One fundamental problem Smith perceives is that, unlike many other professions, investment management is structured around product push. “We are paid by the fees embedded within the products we sell,” he said.

“We advertise the one thing we know to be unsustainable – quarter over quarter outperformance of a benchmark. After fees, this is less than a zero-sum game.”

Benchmarking, he said, “is one of the great tragedies of the modern world, because the average investor is not remotely interested in relative performance.” All they want, he said, is to make money, without having to pay a hefty fee for the privilege.

Jack Bogle, head of the US index fund giant Vanguard, recently predicted the demise of active investment management in the next 25 to 30 years.  Whether he is proved right or not, Smith believes the rise of passive investments is a good thing.

“It may not seem so, but it forces us [in active management] to think about what we are doing,” Smith said. “It also takes fees out of product and makes us charge for a service. I am not an apologist for passive investment, but I think its rise is due in part to our inability to explain the value we bring to our clients and to society.”

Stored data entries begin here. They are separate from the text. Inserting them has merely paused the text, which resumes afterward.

-- pv_equiv track=rewrite | github.com/mHarish04/Clinical-analyzer-app | backend/pdf_processor.py | extract_key_sections
-- ===== SOURCE A (Python) =====
-- def extract_key_sections(text_content):
--     """
--     Extract key medical sections from PDF text
--     Reduces token count by ~85% by focusing on important sections
--
--     Args:
--         text_content (str): Full extracted text from PDF
--
--     Returns:
--         dict: Structured data with key sections
--     """
--     sections = {
--         'patient_info': '',
--         'diagnosis': '',
--         'findings': '',
--         'recommendations': '',
--         'full_text_preview': ''
--     }
--
--     # Split text into lines for easier processing
--     lines = text_content.split('\n')
--
--     # Keywords to identify sections
--     patient_keywords = ['patient', 'demographics', 'name:', 'age:', 'dob', 'medical record']
--     diagnosis_keywords = ['diagnosis', 'assessment', 'impression', 'clinical diagnosis']
--     findings_keywords = ['findings', 'results', 'observations', 'examination', 'vital signs']
--     recommendations_keywords = ['recommendations', 'plan', 'treatment', 'follow-up', 'prescriptions']
--
--     current_section = None
--     temp_text = ""
--
--     # Process each line
--     for i, line in enumerate(lines):
--         line_lower = line.lower()
--
--         # Check for section headers
--         if any(keyword in line_lower for keyword in patient_keywords):
--             if temp_text and current_section:
--                 sections[current_section] = temp_text.strip()
--             current_section = 'patient_info'
--             temp_text = line + "\n"
--         elif any(keyword in line_lower for keyword in diagnosis_keywords):
--             if temp_text and current_section:
--                 sections[current_section] = temp_text.strip()
--             current_section = 'diagnosis'
--             temp_text = line + "\n"
--         elif any(keyword in line_lower for keyword in findings_keywords):
--             if temp_text and current_section:
--                 sections[current_section] = temp_text.strip()
--             current_section = 'findings'
--             temp_text = line + "\n"
--         elif any(keyword in line_lower for keyword in recommendations_keywords):
--             if temp_text and current_section:
--                 sections[current_section] = temp_text.strip()
--             current_section = 'recommendations'
--             temp_text = line + "\n"
--         else:
--             # Add line to current section
--             if current_section:
--                 temp_text += line + "\n"
--
--     # Don't forget the last section
--     if temp_text and current_section:
--         sections[current_section] = temp_text.strip()
--
--     # If sections not found, use full text but limit to first 2000 characters
--     # (roughly 400-500 tokens)
--     if not any([sections['diagnosis'], sections['findings'], sections['recommendations']]):
--         sections['full_text_preview'] = text_content[:2000]
--
--     return sections
-- ===== SOURCE B (Python) =====
-- def extract_key_sections(text_content):
--     """Segment-splitting reimplementation: classify header lines once, then
--     group each header with its following non-header lines and join/strip."""
--     table = [
--         ('patient_info', ['patient', 'demographics', 'name:', 'age:', 'dob', 'medical record']),
--         ('diagnosis', ['diagnosis', 'assessment', 'impression', 'clinical diagnosis']),
--         ('findings', ['findings', 'results', 'observations', 'examination', 'vital signs']),
--         ('recommendations', ['recommendations', 'plan', 'treatment', 'follow-up', 'prescriptions']),
--     ]
--
--     def classify(line):
--         low = line.lower()
--         for name, kws in table:
--             if any(k in low for k in kws):
--                 return name
--         return None
--
--     sections = {
--         'patient_info': '',
--         'diagnosis': '',
--         'findings': '',
--         'recommendations': '',
--         'full_text_preview': ''
--     }
--
--     lines = text_content.split('\n')
--     n = len(lines)
--
--     # skip everything before the first header line
--     i = 0
--     while i < n and classify(lines[i]) is None:
--         i += 1
--
--     # each header starts a segment running to the next header (or the end)
--     while i < n:
--         name = classify(lines[i])
--         j = i + 1
--         while j < n and classify(lines[j]) is None:
--             j += 1
--         sections[name] = "\n".join(lines[i:j]).strip()
--         i = j
--
--     if not (sections['diagnosis'] or sections['findings'] or sections['recommendations']):
--         sections['full_text_preview'] = text_content[:2000]
--
--     return sections
-- ===== Notes on version B (the rewrite author's own statement) =====
-- stated objective: alternative
-- what changed: Replaced the single-pass accumulator state machine (current_section + growing temp_text string flushed at each header) by a segment-splitting decomposition: classify lines, skip the pre-header prefix, then for each header take its run of non-header lines, slice, join with newline and strip, assigning per segment.
import Mathlib
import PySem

He reasoned that by making markets more efficient, through the (expensive) process of price discovery, active managers are creating the environment where index funds are appealing.

However, Smith suggested the cost of indexed investments is much higher than generally perceived because they increase market volatility and risk. “But our addiction to benchmarks has stimulated their increase,” he said.

In Smith’s view, there isn’t a simple solution to the problems faced by the industry: “The whole structure of the industry is inappropriate.”

Asset managers, he says, are just responding to the way the industry is set up: “You ask any CEO of a fund management company the challenges they face and it’s all short-term pressure. We need to change the rules of the game.”

Nobel laureate economist Myron Scholes agrees the investment management industry should focus more on the long term and on dynamic asset allocation.  To achieve this, Smith said investment managers will need different skills.

“Our profession is tasked to direct capital to its best uses. However, short-term investing pushes us to ignore the longer-term impact of our investments on the world we live in. If we have a short-term investment horizon, we don’t make use of our power to change how companies conduct their businesses and treat the environment, for example.”

By ignoring the responsibility to invest responsibly and hold others to the same principles, Smith said, “we are abandoning our potential to catalyse a better world for future generations.”

Since increasing amounts of retail money is passively invested, Smith asked: “What are the large passive asset managers doing about engaging in corporate governance? Since, by their very nature, they are in the market forever, they need to actively engage in corporate governance.”

And for asset owners, Smith suggested that even the large sovereign and endowment funds “are not set up with the human capital to engage with corporate management on governance issues. It’s one of the skills that need to be developed.”

Realistically, changes will need to be made to accounting rules, tax regimes, and to investor education to help stimulate this structural change. Smith urged, “We must begin now to lobby for those changes if we are to thrive.”